You're right; I was very hasty. Although it is indeed a special case of J's inequality, it's a vacuous one. Michael Hardy 23:08, 14 Mar 2005 (UTC)

Why not prove it with AM-GM as hinted to in the introduction "Young's inequality is a special case of the inequality of weighted arithmetic and geometric means. "? Just set ${\displaystyle x_{1}=a^{p}}$, ${\displaystyle x_{2}=a^{q}}$, ${\displaystyle w_{1}=1/p}$ and ${\displaystyle w_{2}=1/q}$ and apply weighted AM-GM, that's it. (${\displaystyle w_{1}x_{1}+w_{2}x_{2}=a^{p}/p+b^{q}/q\geq x_{1}^{w_{1}}x_{2}^{w_{2}}=ab}$. How the proof can be done with exp/log can be inferred from the proofs on AM-GM is the respective article. 134.169.77.186 12:42, 21 August 2007 (UTC) (ezander)[reply]

The current proof is quite self-contained and discusses also the case of equality. Of course, it's just (strict) convexity in different disguises. Furthermore, the more general formulation from the German page should be included (which has an easy proof). Maybe I (or someone else) does this eventually and thereby rewrites the current proof anyway. Schmock 19:29, 22 August 2007 (UTC)[reply]

In the section "Generalization using Legendre transforms" of the article, there is a nice graphical proof of the generalized version of Young's inequality (i note, that PlanethMath calls Young's inequality just this generalized version). I have two questions about it.

1. Could somebody show a book reference for this version of Young' inequality and for this graphical proof?

2. It isn't quite clear for me that why is this just in the section "Generalization using Legendre transforms". What is here to do with Legendre transform?

Thanks in advance!

89.135.29.171 (talk) 06:00, 15 May 2010 (UTC)[reply]

To the second question: Write the stated inequality as g(b)≥ab-f(a) and note that the Legendre transform g(b) is in fact defined to be the maximum value of ab−f(a). Hanche (talk) 21:06, 15 May 2010 (UTC)[reply]

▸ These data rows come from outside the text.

-- pv_equiv track=rewrite | github.com/levelup-fpga/dev_levelup_shared | fpga_rtl/constant_multiplier_package/explore_mult.py | distribute_levels
-- ===== SOURCE A (Python) =====
-- from typing import List, Tuple
--
-- def distribute_levels(total_levels: int, stages: int) -> List[int]:
--     if stages <= 0:
--         raise ValueError("stages must be >= 1")
--     if total_levels <= 0:
--         return [0] * stages
--     base = total_levels // stages
--     rem = total_levels % stages
--     return [base + (1 if i < rem else 0) for i in range(stages)]
-- ===== SOURCE B (Python) =====
-- from typing import List, Tuple
--
-- def distribute_levels(total_levels: int, stages: int) -> List[int]:
--     if stages <= 0:
--         raise ValueError("stages must be >= 1")
--     if total_levels <= 0:
--         return [0] * stages
--     out = []
--     remaining = total_levels
--     stages_left = stages
--     while stages_left > 0:
--         v = -(-remaining // stages_left)
--         out.append(v)
--         remaining -= v
--         stages_left -= 1
--     return out
-- ===== Notes on version B (the rewrite author's own statement) =====
-- stated objective: alternative
-- what changed: Replaces the precomputed base/remainder and the indexed comprehension with a greedy single-pass loop that repeatedly takes the ceiling of remaining/stages_left and subtracts it.
import Mathlib
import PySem

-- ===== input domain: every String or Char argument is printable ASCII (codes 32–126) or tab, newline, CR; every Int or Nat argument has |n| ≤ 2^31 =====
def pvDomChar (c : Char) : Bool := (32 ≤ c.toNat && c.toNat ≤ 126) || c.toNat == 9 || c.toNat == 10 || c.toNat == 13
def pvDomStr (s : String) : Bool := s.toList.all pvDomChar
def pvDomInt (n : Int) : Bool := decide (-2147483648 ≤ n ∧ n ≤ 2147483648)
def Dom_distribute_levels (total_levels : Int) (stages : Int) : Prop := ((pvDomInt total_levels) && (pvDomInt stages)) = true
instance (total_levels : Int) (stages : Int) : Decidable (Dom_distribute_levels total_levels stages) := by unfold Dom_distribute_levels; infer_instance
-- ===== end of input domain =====

-- B replaces the precomputed base/remainder comprehension with a greedy one-pass loop
-- taking the ceiling of remaining/stages_left at each step (objective: alternative).

-- ===== PORT A =====
def distribute_levels (total_levels : Int) (stages : Int) : List Int :=
  if stages ≤ 0 then []   -- Python raises ValueError here; excluded by Pre_
  else if total_levels ≤ 0 then List.replicate stages.toNat 0
  else
    let base := PySem.Int.floordiv total_levels stages
    let rem := PySem.Int.mod total_levels stages
    (PySem.List.pyRange 0 stages 1).map (fun i => base + if i < rem then 1 else 0)

-- ===== PORT B =====
-- the while loop of Source B, recursing on stages_left (a Nat fuel = stages_left)
def pvAltLoop : Nat → Int → List Int
  | 0, _ => []
  | n+1, remaining =>
    let v := -(PySem.Int.floordiv (-remaining) ((n : Int) + 1))
    v :: pvAltLoop n (remaining - v)

def distribute_levels_alt (total_levels : Int) (stages : Int) : List Int :=
  if stages ≤ 0 then []   -- Python raises ValueError here; excluded by Pre_
  else if total_levels ≤ 0 then List.replicate stages.toNat 0
  else pvAltLoop stages.toNat total_levels

-- ===== PRECONDITION & SPEC =====
-- Pre_ excludes exactly stages <= 0, where Python A raises ValueError.
def Pre_distribute_levels (total_levels : Int) (stages : Int) : Prop := 0 < stages
instance (total_levels : Int) (stages : Int) : Decidable (Pre_distribute_levels total_levels stages) := by unfold Pre_distribute_levels; infer_instance
def pvWitness_distribute_levels : Int × Int := (7, 3)

def Spec_distribute_levels (total_levels : Int) (stages : Int) (out : List Int) : Prop := out = distribute_levels_alt total_levels stages
instance (total_levels : Int) (stages : Int) (out : List Int) : Decidable (Spec_distribute_levels total_levels stages out) := by unfold Spec_distribute_levels; infer_instance

-- ===== CLAIM (what is proved, stated in full; the proofs are below) =====
def Claim_equal_distribute_levels : Prop := ∀ (total_levels : Int) (stages : Int), Dom_distribute_levels total_levels stages → Pre_distribute_levels total_levels stages → Spec_distribute_levels total_levels stages (distribute_levels total_levels stages)

-- ===== LEMMAS AND PROOFS =====

-- the greedy ceiling loop computes the front-loaded even split, for ANY integer t
theorem pvAltLoop_eq (n : Nat) : ∀ (t : Int),
    pvAltLoop n t = (List.range n).map
      (fun (i : Nat) => PySem.Int.floordiv t (n : Int) + if (i : Int) < PySem.Int.mod t (n : Int) then 1 else 0) := by
  induction n with
  | zero => intro t; rfl
  | succ n ih =>
    intro t
    have hpos : (0 : Int) < (n : Int) + 1 := by positivity
    set q := PySem.Int.floordiv t ((n : Int) + 1) with hq
    set r := PySem.Int.mod t ((n : Int) + 1) with hr
    have hsum : q * ((n : Int) + 1) + r = t := PySem.Int.floordiv_mul_add_mod t ((n : Int) + 1)
    have hr0 : 0 ≤ r := PySem.Int.mod_nonneg t hpos
    have hrlt : r < (n : Int) + 1 := PySem.Int.mod_lt t hpos
    have hv : -(PySem.Int.floordiv (-t) ((n : Int) + 1)) = q + (if (0 : Int) < r then 1 else 0) := by
      rw [PySem.Int.neg_floordiv_neg_eq_iff_of_pos hpos]
      constructor <;> split_ifs with h <;> nlinarith
    simp only [pvAltLoop, hv]
    rw [List.range_succ_eq_map, List.map_cons, List.map_map]
    have hcast : ((n + 1 : Nat) : Int) = (n : Int) + 1 := by push_cast; ring
    congr 1
    rcases Nat.eq_zero_or_pos n with hn | hn
    · subst hn; rfl
    · rw [ih]
      have hnpos : (0 : Int) < (n : Int) := by exact_mod_cast hn
      set r' : Int := r - (if (0 : Int) < r then 1 else 0) with hr'
      have hrem : t - (q + (if (0 : Int) < r then 1 else 0)) = q * (n : Int) + r' := by
        rw [hr']; split_ifs <;> linarith
      have hr'0 : 0 ≤ r' := by rw [hr']; split_ifs <;> omega
      have hr'lt : r' < (n : Int) := by rw [hr']; split_ifs <;> omega
      have hfd : PySem.Int.floordiv (t - (q + (if (0 : Int) < r then 1 else 0))) (n : Int) = q := by
        rw [PySem.Int.floordiv_eq_iff_of_pos hnpos, hrem]
        constructor <;> nlinarith
      have hmd : PySem.Int.mod (t - (q + (if (0 : Int) < r then 1 else 0))) (n : Int) = r' := by
        have := PySem.Int.floordiv_mul_add_mod (t - (q + (if (0 : Int) < r then 1 else 0))) (n : Int)
        rw [hfd] at this
        omega
      rw [hfd, hmd]
      apply List.map_congr_left
      intro i _
      simp only [Function.comp_apply, hcast, ← hq, ← hr]
      congr 1
      rw [hr']
      push_cast
      by_cases h0 : (0 : Int) < r
      · simp only [h0, if_pos]; split_ifs <;> omega
      · simp only [h0, if_neg, not_false_iff]; split_ifs <;> omega

theorem pyRange_cast (n : Nat) : PySem.List.pyRange 0 (n : Int) 1 = (List.range n).map (fun (i : Nat) => (i : Int)) := by
  induction n with
  | zero => simp [PySem.List.pyRange]
  | succ n ih =>
    rw [show ((n+1 : Nat) : Int) = (n : Int) + 1 by push_cast; ring]
    rw [PySem.List.pyRange_one_succ_right (by positivity), ih, List.range_succ]
    simp

-- ===== VERDICT (by name: the statement is the Claim_ definition above) =====
theorem distribute_levels_spec : Claim_equal_distribute_levels := by
  intro t s _ hpre
  unfold Spec_distribute_levels distribute_levels distribute_levels_alt
  have hs : ¬ s ≤ 0 := by exact not_le.mpr hpre
  rw [if_neg hs, if_neg hs]
  by_cases ht : t ≤ 0
  · rw [if_pos ht, if_pos ht]
  · rw [if_neg ht, if_neg ht]
    obtain ⟨n, rfl⟩ : ∃ n : Nat, (n : Int) = s := ⟨s.toNat, Int.toNat_of_nonneg (le_of_lt hpre)⟩
    rw [Int.toNat_natCast, pyRange_cast, pvAltLoop_eq n t, List.map_map]
    rfl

Thank you, it's clear. To my first question, I managed to find a book resource, Mitrinovic-Vasic:Analytic Inequalities,pp 48-50. It's interesting however that they don't mention Legendre transorm here.89.135.29.171 (talk) 06:26, 16 May 2010 (UTC)[reply]

The generalization to inner products that was recently added works also for the general case. But more to the point, it is an immediate corollary of the scalar case and the Cauchy–Schwarz inequality. Hence I think it adds little value, and should be removed. Hanche (talk) 16:44, 28 October 2011 (UTC)[reply]

I think that the convolution inequality is a quite different inequality: the convolution inequality is not a special case or a generalization of the inequality for products. I propose thus moving the section on the convolution inequality to a new article “Young's convolution inequality”. Jvohn (talk) 12:36, 20 March 2017 (UTC)[reply]